(DATA TO EXAMINE begins)

-- pv_equiv track=rewrite | github.com/compmem/cognax | cognax/df_util.py | map_cat_to_idx
-- ===== SOURCE A (Python) =====
-- def map_cat_to_idx(cats):
--     """
--     Get a dictionary mapping categorical values to a unique index.
--
--     Args:
--         cats: an iterable filled with hashable values
--
--     Returns:
--         a dictionary mapping categorical values to a unique index
--     """
--     cat_to_idx = {}
--     idx = 0
--     for cat in cats:
--         if cat_to_idx.get(cat) is None:
--             cat_to_idx[cat] = idx
--             idx += 1
--
--     return cat_to_idx
-- ===== SOURCE B (Python) =====
-- def map_cat_to_idx(cats):
--     """
--     Get a dictionary mapping categorical values to a unique index.
--
--     Args:
--         cats: an iterable filled with hashable values
--
--     Returns:
--         a dictionary mapping categorical values to a unique index
--     """
--     cats = list(cats)
--     firsts = [c for i, c in enumerate(cats) if cats.index(c) == i]
--     return {c: r for r, c in enumerate(firsts)}
-- ===== Notes on version B (the rewrite author's own statement) =====
-- stated objective: alternative
-- what changed: Replaces the hash-dict-with-counter single pass by a positional algorithm: keep exactly the positions that are their value's first occurrence (via list.index scans), then enumerate those kept values; no incremental counter or membership dict is maintained.
import Mathlib
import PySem

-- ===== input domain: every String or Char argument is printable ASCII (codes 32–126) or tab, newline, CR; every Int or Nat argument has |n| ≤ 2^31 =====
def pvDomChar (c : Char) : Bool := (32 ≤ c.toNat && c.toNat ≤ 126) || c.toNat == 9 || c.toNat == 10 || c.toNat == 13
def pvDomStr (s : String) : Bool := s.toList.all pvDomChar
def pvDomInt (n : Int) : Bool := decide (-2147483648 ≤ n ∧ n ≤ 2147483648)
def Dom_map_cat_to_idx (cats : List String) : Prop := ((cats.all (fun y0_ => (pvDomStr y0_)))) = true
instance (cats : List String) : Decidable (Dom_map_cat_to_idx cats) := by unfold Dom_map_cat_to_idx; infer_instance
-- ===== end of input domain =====

-- B replaces A's hash-dict-with-counter pass by a positional algorithm: keep the positions
-- that are their value's first occurrence (list.index scans), then enumerate the kept values.
-- Objective: alternative (structurally different; not faster).

-- ===== PORT A =====
-- single loop: membership guard, manual index counter, insert into the dict
def map_cat_to_idx (cats : List String) : List (String × Int) :=
  (cats.foldl
    (fun (st : PySem.Dict String Int × Int) cat =>
      if st.1.get? cat = none then (st.1.insert cat st.2, st.2 + 1) else st)
    (PySem.Dict.empty, 0)).1.items

-- ===== PORT B =====
-- firsts = [c for i, c in enumerate(cats) if cats.index(c) == i]; {c: r for r, c in enumerate(firsts)}
def map_cat_to_idx_alt (cats : List String) : List (String × Int) :=
  let firsts := ((PySem.List.enumerate cats 0).filter
      (fun p => (PySem.List.index? cats p.2).map (fun n => (n : Int)) == some p.1)).map
      (fun p => p.2)
  (PySem.List.enumerate firsts 0).map (fun p => (p.2, p.1))

-- ===== PRECONDITION & SPEC =====
def Spec_map_cat_to_idx (cats : List String) (out : List (String × Int)) : Prop := out = map_cat_to_idx_alt cats
instance (cats : List String) (out : List (String × Int)) : Decidable (Spec_map_cat_to_idx cats out) := by unfold Spec_map_cat_to_idx; infer_instance

-- ===== CLAIM (what is proved, stated in full; the proofs are below) =====
def Claim_equal_map_cat_to_idx : Prop := ∀ (cats : List String), Dom_map_cat_to_idx cats → Spec_map_cat_to_idx cats (map_cat_to_idx cats)

-- ===== LEMMAS AND PROOFS =====

-- index-annotated list: shape of B's result and of A's dict items
def pvEnumFrom (n : Int) (u : List String) : List (String × Int) :=
  (PySem.List.enumerate u n).map (fun p => (p.2, p.1))

theorem pvEnumFrom_nil (n : Int) : pvEnumFrom n [] = [] := rfl

theorem pvEnumFrom_cons (n : Int) (x : String) (u : List String) :
    pvEnumFrom n (x :: u) = (x, n) :: pvEnumFrom (n + 1) u := by
  simp [pvEnumFrom, PySem.List.enumerate_cons]

theorem pvEnumFrom_append_singleton (n : Int) (u : List String) (c : String) :
    pvEnumFrom n (u ++ [c]) = pvEnumFrom n u ++ [(c, n + u.length)] := by
  induction u generalizing n with
  | nil => simp [pvEnumFrom_cons, pvEnumFrom_nil]
  | cons x t ih =>
      simp only [List.cons_append, pvEnumFrom_cons, ih, List.length_cons]
      push_cast
      ring_nf

theorem pvGet?_enumFrom (u : List String) (n : Int) (c : String) :
    (PySem.Dict.mk (pvEnumFrom n u)).get? c = none ↔ c ∉ u := by
  induction u generalizing n with
  | nil => simp [pvEnumFrom_nil, PySem.Dict.get?]
  | cons x t ih =>
      rw [pvEnumFrom_cons, PySem.Dict.get?_mk_cons]
      by_cases hx : x = c
      · simp [hx]
      · simp only [beq_iff_eq, hx, if_false, ih, List.mem_cons]
        constructor
        · intro h h'; rcases h' with h' | h'
          · exact hx h'.symm
          · exact h h'
        · intro h h'; exact h (Or.inr h')

-- A's loop builds exactly the enumerated ordered-dedup of cats
theorem pvLoop (cats : List String) : ∀ (u : List String),
    (cats.foldl
      (fun (st : PySem.Dict String Int × Int) cat =>
        if st.1.get? cat = none then (st.1.insert cat st.2, st.2 + 1) else st)
      (PySem.Dict.mk (pvEnumFrom 0 u), (u.length : Int)))
    = (PySem.Dict.mk (pvEnumFrom 0 (cats.foldl PySem.Set.add u)),
       ((cats.foldl PySem.Set.add u).length : Int)) := by
  induction cats with
  | nil => intro u; rfl
  | cons c rest ih =>
      intro u
      by_cases hc : c ∈ u
      · have hg : (PySem.Dict.mk (pvEnumFrom 0 u)).get? c ≠ none := by
          rw [Ne, pvGet?_enumFrom]; simpa using hc
        have ha : PySem.Set.add u c = u := by
          simp [PySem.Set.add, List.contains_eq_mem, hc]
        simp only [List.foldl_cons, hg, ha]
        exact ih u
      · have hg : (PySem.Dict.mk (pvEnumFrom 0 u)).get? c = none := by
          rw [pvGet?_enumFrom]; exact hc
        have hcontains : (PySem.Dict.mk (pvEnumFrom 0 u)).contains c = false := by
          rw [PySem.Dict.contains_eq_isSome_get?, hg]; rfl
        have hins : ((PySem.Dict.mk (pvEnumFrom 0 u)).insert c (u.length : Int))
            = PySem.Dict.mk (pvEnumFrom 0 (u ++ [c])) := by
          apply PySem.Dict.ext
          rw [PySem.Dict.items_insert_of_not_contains _ _ hcontains,
              pvEnumFrom_append_singleton]
          simp
        have ha : PySem.Set.add u c = u ++ [c] := by
          simp [PySem.Set.add, List.contains_eq_mem, hc]
        simp only [List.foldl_cons, hg, if_pos, ha]
        have := ih (u ++ [c])
        simpa [hins, List.length_append] using this

-- the ordered-unique sublist, by head recursion
def pvUniqRec : List String → List String
  | [] => []
  | c :: rest => c :: pvUniqRec (rest.filter (fun x => x ≠ c))
  termination_by xs => xs.length
  decreasing_by
    simp only [List.length_unattach, List.length_cons, Nat.lt_succ_iff]
    exact le_trans (List.length_filter_le _ _) (by simp)

theorem pvUniqRec_nil : pvUniqRec [] = [] := by rw [pvUniqRec]

theorem pvUniqRec_cons (c : String) (rest : List String) :
    pvUniqRec (c :: rest) = c :: pvUniqRec (rest.filter (fun x => x ≠ c)) := by
  rw [pvUniqRec]

theorem pvUniqRec_filter (p : String → Bool) (xs : List String) :
    pvUniqRec (xs.filter p) = (pvUniqRec xs).filter p := by
  match xs with
  | [] => rw [List.filter_nil, pvUniqRec_nil, List.filter_nil]
  | c :: rest =>
      by_cases hp : p c
      · have ih2 := pvUniqRec_filter p (rest.filter (fun x => decide (x ≠ c)))
        rw [List.filter_cons, if_pos hp, pvUniqRec_cons, pvUniqRec_cons,
          List.filter_cons, if_pos hp]
        rw [show (rest.filter p).filter (fun x => decide (x ≠ c))
              = (rest.filter (fun x => decide (x ≠ c))).filter p by
            simp only [List.filter_filter]; apply List.filter_congr
            intro a _; exact Bool.and_comm _ _]
        rw [ih2]
      · have ih := pvUniqRec_filter p (rest.filter (fun x => decide (x ≠ c)))
        rw [List.filter_cons, if_neg hp, pvUniqRec_cons, List.filter_cons, if_neg hp]
        rw [show rest.filter p = (rest.filter (fun x => decide (x ≠ c))).filter p by
            simp only [List.filter_filter]; apply List.filter_congr
            intro a ha
            by_cases hac : a = c
            · subst hac; simp [hp]
            · simp [hac]]
        rw [ih]
  termination_by xs.length
  decreasing_by
    · simp only [List.length_cons, Nat.lt_succ_iff]
      exact le_trans (List.length_filter_le _ _) (by simp)
    · simp only [List.length_cons, Nat.lt_succ_iff]
      exact le_trans (List.length_filter_le _ _) (by simp)

theorem pvAdd_cons (c : String) (u : List String) (xs : List String) :
    xs.foldl PySem.Set.add (c :: u) = c :: (xs.filter (fun x => x ≠ c)).foldl PySem.Set.add u := by
  induction xs generalizing u with
  | nil => simp
  | cons x rest ih =>
      by_cases hxc : x = c
      · subst hxc
        have : PySem.Set.add (x :: u) x = x :: u := by
          simp [PySem.Set.add, List.contains_eq_mem]
        simp [ih]
      · have : PySem.Set.add (c :: u) x = c :: PySem.Set.add u x := by
          simp only [PySem.Set.add]
          have hc : PySem.Set.contains (c :: u) x = PySem.Set.contains u x := by
            simp [PySem.Set.contains, List.contains_eq_mem, hxc]
          rw [hc]; split_ifs <;> simp
        simp [hxc, this, ih]

theorem pvOfList_eq_uniqRec (xs : List String) :
    PySem.Set.ofList xs = pvUniqRec xs := by
  match xs with
  | [] => rw [pvUniqRec_nil]; rfl
  | c :: rest =>
      have ih := pvOfList_eq_uniqRec (rest.filter (fun x => x ≠ c))
      show (c :: rest).foldl PySem.Set.add [] = _
      rw [List.foldl_cons]
      have h0 : PySem.Set.add ([] : List String) c = [c] := rfl
      rw [h0, pvAdd_cons c [] rest, pvUniqRec_cons]
      exact congrArg (c :: ·) ih
  termination_by xs.length
  decreasing_by
    simp only [List.length_cons, Nat.lt_succ_iff]
    exact le_trans (List.length_filter_le _ _) (by simp)

theorem pvEnumShift (xs : List String) (s : Int) :
    PySem.List.enumerate xs s = (PySem.List.enumerate xs 0).map (fun p => (p.1 + s, p.2)) := by
  induction xs generalizing s with
  | nil => simp [PySem.List.enumerate_nil]
  | cons x rest ih =>
      rw [PySem.List.enumerate_cons, PySem.List.enumerate_cons, zero_add,
        ih (s + 1), ih 1, List.map_cons, List.map_map]
      congr 1
      · simp
      · apply List.map_congr_left; intro p _; simp; ring

-- B's kept values are exactly the ordered-unique sublist
theorem pvFirsts_eq_uniqRec (cats : List String) :
    ((PySem.List.enumerate cats 0).filter
        (fun p => (PySem.List.index? cats p.2).map (fun n => (n : Int)) == some p.1)).map
        (fun p => p.2) = pvUniqRec cats := by
  match cats with
  | [] => simp [PySem.List.enumerate_nil, pvUniqRec_nil]
  | c :: rest =>
      have ih := pvFirsts_eq_uniqRec rest
      rw [PySem.List.enumerate_cons, zero_add, List.filter_cons]
      have hc : ((PySem.List.index? (c :: rest) c).map (fun n => (n : Int)) == some (0 : Int)) = true := by
        rw [PySem.List.index?_cons_self]; rfl
      rw [if_pos hc, List.map_cons]
      rw [pvEnumShift rest 1, List.filter_map, List.map_map,
        show ((fun (p : Int × String) => p.2) ∘ fun (p : Int × String) => (p.1 + 1, p.2))
          = (fun (p : Int × String) => p.2) from rfl]
      have hcong : ∀ p ∈ PySem.List.enumerate rest 0,
          ((fun p => (PySem.List.index? (c :: rest) p.2).map (fun n => (n : Int)) == some p.1) ∘
            (fun p => (p.1 + 1, p.2))) p
          = (decide (p.2 ≠ c) && ((PySem.List.index? rest p.2).map (fun n => (n : Int)) == some p.1)) := by
        intro p hp
        obtain ⟨k, hk, rfl⟩ := (PySem.List.mem_enumerate_iff _ _ _).1 hp
        by_cases hxc : rest[k] = c
        · rw [hxc]
          simp only [Function.comp_apply, PySem.List.index?_cons_self]
          simp
          omega

        · simp only [Function.comp_apply]
          rw [PySem.List.index?_cons_of_ne _ (Ne.symm hxc)]
          cases hix : PySem.List.index? rest rest[k] with
          | none => simp [hxc]
          | some m =>
              simp [hxc]
      rw [List.filter_congr hcong]
      have hsplit : (PySem.List.enumerate rest 0).filter
            (fun p => decide (p.2 ≠ c) && ((PySem.List.index? rest p.2).map (fun n => (n : Int)) == some p.1))
          = ((PySem.List.enumerate rest 0).filter
              (fun p => (PySem.List.index? rest p.2).map (fun n => (n : Int)) == some p.1)).filter
              (fun p => decide (p.2 ≠ c)) := by
        rw [List.filter_filter]
      rw [hsplit]
      have hmapfilter : ∀ (l : List (Int × String)),
          (l.filter (fun p => decide (p.2 ≠ c))).map (fun p => p.2)
          = (l.map (fun p => p.2)).filter (fun x => decide (x ≠ c)) := by
        intro l
        induction l with
        | nil => rfl
        | cons a t iht =>
            rw [List.map_cons, List.filter_cons, List.filter_cons]
            by_cases hac : a.2 = c
            · rw [if_neg (by simp [hac]), if_neg (by simp [hac]), iht]
            · rw [if_pos (by simp [hac]), if_pos (by simp [hac]), List.map_cons, iht]
      rw [hmapfilter, ih, ← pvUniqRec_filter, pvUniqRec_cons]


-- ===== VERDICT (by name: the statement is the Claim_ definition above) =====
theorem map_cat_to_idx_spec : Claim_equal_map_cat_to_idx := by
  intro cats _
  unfold Spec_map_cat_to_idx map_cat_to_idx map_cat_to_idx_alt
  have h := pvLoop cats []
  have he : PySem.Dict.empty = PySem.Dict.mk (pvEnumFrom 0 ([] : List String)) := rfl
  simp only [List.length_nil, Nat.cast_zero] at h
  rw [he, h]
  show pvEnumFrom 0 (cats.foldl PySem.Set.add []) = _
  rw [pvFirsts_eq_uniqRec, ← pvOfList_eq_uniqRec]
  rfl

(DATA TO EXAMINE ends)

PROBLEM REQUIREMENTS »
Using the listing above, return word for word each line from the one that has "apply PySem.Dict.ext" through the one that has "List.filter_cons, if_pos hp]", and no line outside that range.

WRITTEN RESPONSE »
          apply PySem.Dict.ext
          rw [PySem.Dict.items_insert_of_not_contains _ _ hcontains,
              pvEnumFrom_append_singleton]
          simp
        have ha : PySem.Set.add u c = u ++ [c] := by
          simp [PySem.Set.add, List.contains_eq_mem, hc]
        simp only [List.foldl_cons, hg, if_pos, ha]
        have := ih (u ++ [c])
        simpa [hins, List.length_append] using this

-- the ordered-unique sublist, by head recursion
def pvUniqRec : List String → List String
  | [] => []
  | c :: rest => c :: pvUniqRec (rest.filter (fun x => x ≠ c))
  termination_by xs => xs.length
  decreasing_by
    simp only [List.length_unattach, List.length_cons, Nat.lt_succ_iff]
    exact le_trans (List.length_filter_le _ _) (by simp)

theorem pvUniqRec_nil : pvUniqRec [] = [] := by rw [pvUniqRec]

theorem pvUniqRec_cons (c : String) (rest : List String) :
    pvUniqRec (c :: rest) = c :: pvUniqRec (rest.filter (fun x => x ≠ c)) := by
  rw [pvUniqRec]

theorem pvUniqRec_filter (p : String → Bool) (xs : List String) :
    pvUniqRec (xs.filter p) = (pvUniqRec xs).filter p := by
  match xs with
  | [] => rw [List.filter_nil, pvUniqRec_nil, List.filter_nil]
  | c :: rest =>
      by_cases hp : p c
      · have ih2 := pvUniqRec_filter p (rest.filter (fun x => decide (x ≠ c)))
        rw [List.filter_cons, if_pos hp, pvUniqRec_cons, pvUniqRec_cons,
          List.filter_cons, if_pos hp]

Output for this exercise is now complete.